E poi arrivano delle persone per bene a ricordarci che esisteva un altro modello di post-rock oltre ai soliti due comunemente  proposti, quello ben più difficile, fantasioso e ricco di sfumature dei Tortoise. Ecco dove guardano i King Suffy Generator ed ecco perchè nelle loro composizioni si affacciano elementi progressive, space e persino latin rock.

La stessa Derailed Dreams nel suo algido rigore ritmico si infiamma di aperture che ricordano il primo Santana, quello vero, non il pupazzo con cui l’hanno sostituito poi.
Ritornano le sospensioni dei Tortoise in Short Term Vision esono proprio quelli di TNT, quelli più vicini ai deliqui dei cugini analog-pop The Sea and Cake.

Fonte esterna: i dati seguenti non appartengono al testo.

-- pv_equiv track=rewrite | github.com/TahirAlauddin/Mac-PLists-Automation | main.py | count_items_in_entity
-- ===== SOURCE A (Python) =====
-- def count_items_in_entity(entity: list):
--     """Counts the items in an entity"""
--     count_a = count_b = 0
--
--     for item in entity:
--         if item["a"] != "<no entry>":
--             count_a += 1
--         else:
--             count_b += 1
--     return count_a, count_b
-- ===== SOURCE B (Python) =====
-- def count_items_in_entity(entity: list):
--     """Counts the items in an entity"""
--     n = len(entity)
--     if n == 0:
--         return 0, 0
--     if n == 1:
--         if entity[0]["a"] != "<no entry>":
--             return 1, 0
--         return 0, 1
--     mid = n // 2
--     a1, b1 = count_items_in_entity(entity[:mid])
--     a2, b2 = count_items_in_entity(entity[mid:])
--     return a1 + a2, b1 + b2
-- ===== Notes on version B (the rewrite author's own statement) =====
-- stated objective: alternative
-- what changed: B counts by divide-and-conquer: it splits the list in half, recursively counts each half and adds the two count pairs, instead of A's single left-to-right loop with two branching accumulators; correct because both counts are additive over concatenation.
import Mathlib
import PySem

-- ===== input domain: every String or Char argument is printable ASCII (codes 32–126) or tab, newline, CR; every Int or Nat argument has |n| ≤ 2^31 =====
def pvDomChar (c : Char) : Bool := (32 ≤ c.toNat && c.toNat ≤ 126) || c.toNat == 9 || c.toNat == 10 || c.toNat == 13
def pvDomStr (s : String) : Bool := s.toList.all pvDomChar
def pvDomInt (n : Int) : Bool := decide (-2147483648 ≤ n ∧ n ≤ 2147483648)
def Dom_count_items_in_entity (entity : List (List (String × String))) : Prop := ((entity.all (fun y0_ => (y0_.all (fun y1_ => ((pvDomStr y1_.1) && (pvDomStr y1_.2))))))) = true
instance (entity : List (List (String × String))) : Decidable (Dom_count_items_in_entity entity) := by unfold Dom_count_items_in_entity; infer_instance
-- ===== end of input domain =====

-- B counts by divide-and-conquer (split in half, recurse, add the pairs) instead of A's single branching loop (objective: alternative).


-- ===== PORT A =====
-- loop body of A: branch on item["a"], bump one of the two counters
-- (item["a"] raises KeyError when the key is missing: the none case is excluded by Pre_)
def stepA (s : Int × Int) (item : List (String × String)) : Int × Int :=
  match List.lookup "a" item with
  | some v => if v ≠ "<no entry>" then (s.1 + 1, s.2) else (s.1, s.2 + 1)
  | none => s

def count_items_in_entity (entity : List (List (String × String))) : Int × Int :=
  entity.foldl stepA (0, 0)

-- ===== PORT B =====
-- divide and conquer: entity[:mid] / entity[mid:] with 0 ≤ mid ≤ n are exactly take/drop;
-- in the n = 1 base case the missing-key KeyError (excluded by Pre_) is ported as the none branch
def count_items_in_entity_alt (entity : List (List (String × String))) : Int × Int :=
  if entity.length = 0 then (0, 0)
  else if entity.length = 1 then
    match entity with
    | item :: _ =>
      match List.lookup "a" item with
      | some v => if v ≠ "<no entry>" then (1, 0) else (0, 1)
      | none => (0, 0)
    | [] => (0, 0)
  else
    let mid := entity.length / 2
    let p1 := count_items_in_entity_alt (entity.take mid)
    let p2 := count_items_in_entity_alt (entity.drop mid)
    (p1.1 + p2.1, p1.2 + p2.2)
termination_by entity.length
decreasing_by
  · simp only [List.length_take]; omega
  · simp only [List.length_drop]; omega

-- ===== PRECONDITION & SPEC =====
-- Pre_ excludes exactly the inputs on which item["a"] raises KeyError (an item without an "a" key); B raises there too.
def Pre_count_items_in_entity (entity : List (List (String × String))) : Prop :=
  ∀ item ∈ entity, (List.lookup "a" item).isSome = true
instance (entity : List (List (String × String))) : Decidable (Pre_count_items_in_entity entity) := by unfold Pre_count_items_in_entity; infer_instance
def pvWitness_count_items_in_entity : (List (List (String × String))) := [[("a", "x")], [("a", "<no entry>")]]
def Spec_count_items_in_entity (entity : List (List (String × String))) (out : Int × Int) : Prop := out = count_items_in_entity_alt entity
instance (entity : List (List (String × String))) (out : Int × Int) : Decidable (Spec_count_items_in_entity entity out) := by unfold Spec_count_items_in_entity; infer_instance

-- ===== CLAIM (what is proved, stated in full; the proofs are below) =====
def Claim_equal_count_items_in_entity : Prop := ∀ (entity : List (List (String × String))), Dom_count_items_in_entity entity → Pre_count_items_in_entity entity → Spec_count_items_in_entity entity (count_items_in_entity entity)

-- ===== LEMMAS AND PROOFS =====

-- stepA adds a per-item delta independent of the accumulator
theorem foldl_stepA_shift (l : List (List (String × String))) (s : Int × Int) :
    l.foldl stepA s = (s.1 + (l.foldl stepA (0, 0)).1, s.2 + (l.foldl stepA (0, 0)).2) := by
  induction l generalizing s with
  | nil => simp
  | cons x xs ih =>
    rw [List.foldl_cons, List.foldl_cons]
    rcases h : List.lookup "a" x with _ | v
    · have e : ∀ t : Int × Int, stepA t x = t := fun t => by unfold stepA; rw [h]
      conv_lhs => rw [ih]
      conv_rhs => rw [ih]
      rw [e s, e (0, 0)]
      simp
    · have e : ∀ t : Int × Int, stepA t x
          = if v ≠ "<no entry>" then (t.1 + 1, t.2) else (t.1, t.2 + 1) := fun t => by
        unfold stepA; rw [h]
      conv_lhs => rw [ih]
      conv_rhs => rw [ih]
      rw [e s, e (0, 0)]
      split_ifs <;> (refine Prod.ext ?_ ?_ <;> simp) <;> ring

-- A's fold is additive over concatenation
theorem foldl_stepA_append (l₁ l₂ : List (List (String × String))) :
    (l₁ ++ l₂).foldl stepA (0, 0)
      = ((l₁.foldl stepA (0, 0)).1 + (l₂.foldl stepA (0, 0)).1,
         (l₁.foldl stepA (0, 0)).2 + (l₂.foldl stepA (0, 0)).2) := by
  rw [List.foldl_append, foldl_stepA_shift l₂ (l₁.foldl stepA (0, 0))]

-- B's divide-and-conquer computes A's fold (strong induction on length)
theorem alt_eq_fold (n : Nat) :
    ∀ l : List (List (String × String)), l.length ≤ n →
      Pre_count_items_in_entity l → count_items_in_entity_alt l = l.foldl stepA (0, 0) := by
  induction n with
  | zero =>
    intro l hl _
    have : l = [] := List.eq_nil_of_length_eq_zero (Nat.le_zero.mp hl)
    subst this
    rw [count_items_in_entity_alt.eq_def]
    simp
  | succ n ih =>
    intro l hl hp
    rw [count_items_in_entity_alt.eq_def]
    by_cases h0 : l.length = 0
    · rw [if_pos h0]
      rw [List.eq_nil_of_length_eq_zero h0]
      simp
    · rw [if_neg h0]
      by_cases h1 : l.length = 1
      · rw [if_pos h1]
        match l, h1 with
        | [item], _ =>
          have hx := hp item (by simp)
          rcases h : List.lookup "a" item with _ | v
          · simp [h] at hx
          · simp only [List.foldl_cons, List.foldl_nil]
            simp [stepA, h]
      · rw [if_neg h1]
        have h2 : 2 ≤ l.length := by omega
        have hmidlt : l.length / 2 < l.length := by omega
        have hmidpos : 1 ≤ l.length / 2 := by omega
        have hpre : ∀ l' : List (List (String × String)), l'.Sublist l →
            Pre_count_items_in_entity l' := fun l' hs i hi => hp i (hs.mem hi)
        have ht := ih (l.take (l.length / 2))
          (by simp [List.length_take]; omega) (hpre _ (List.take_sublist _ _))
        have hd := ih (l.drop (l.length / 2))
          (by simp [List.length_drop]; omega) (hpre _ (List.drop_sublist _ _))
        simp only [ht, hd]
        have := foldl_stepA_append (l.take (l.length / 2)) (l.drop (l.length / 2))
        rw [List.take_append_drop] at this
        rw [this]

-- ===== VERDICT (by name: the statement is the Claim_ definition above) =====
theorem count_items_in_entity_spec : Claim_equal_count_items_in_entity := by
  intro entity _ hp
  unfold Spec_count_items_in_entity count_items_in_entity
  rw [alt_eq_fold entity.length entity (le_refl _) hp]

E non bisogna meravigliarsi a parlare di prog ed affini perchè gli stessi Tortoise erano affascinati dal motorik krauto e da certe sperimentazioni settantine. Ecco perchè il minuto e poco più di Rough Souls sembra una traccia perduta dei Popol Vuh o degli Amon Düül.

Relieve The Burden dimostra come la band sappia anche incalzarci ma persino nella foga neo-prog riesce a non perdere mai il controllo ricordandoci – come anche la successiva We Used To Talk About Emancipation un’altra delle più grandi band post-rock – meno imitate – di sempre, gli Shipping News.

Un disco così ed una band di connazionali così, di questi tempi bisogna tenerla  d’occhio. Non mi stupirebbe ritrovarli nelle charts indipendenti tra i migliori dischi italiani dell’anno.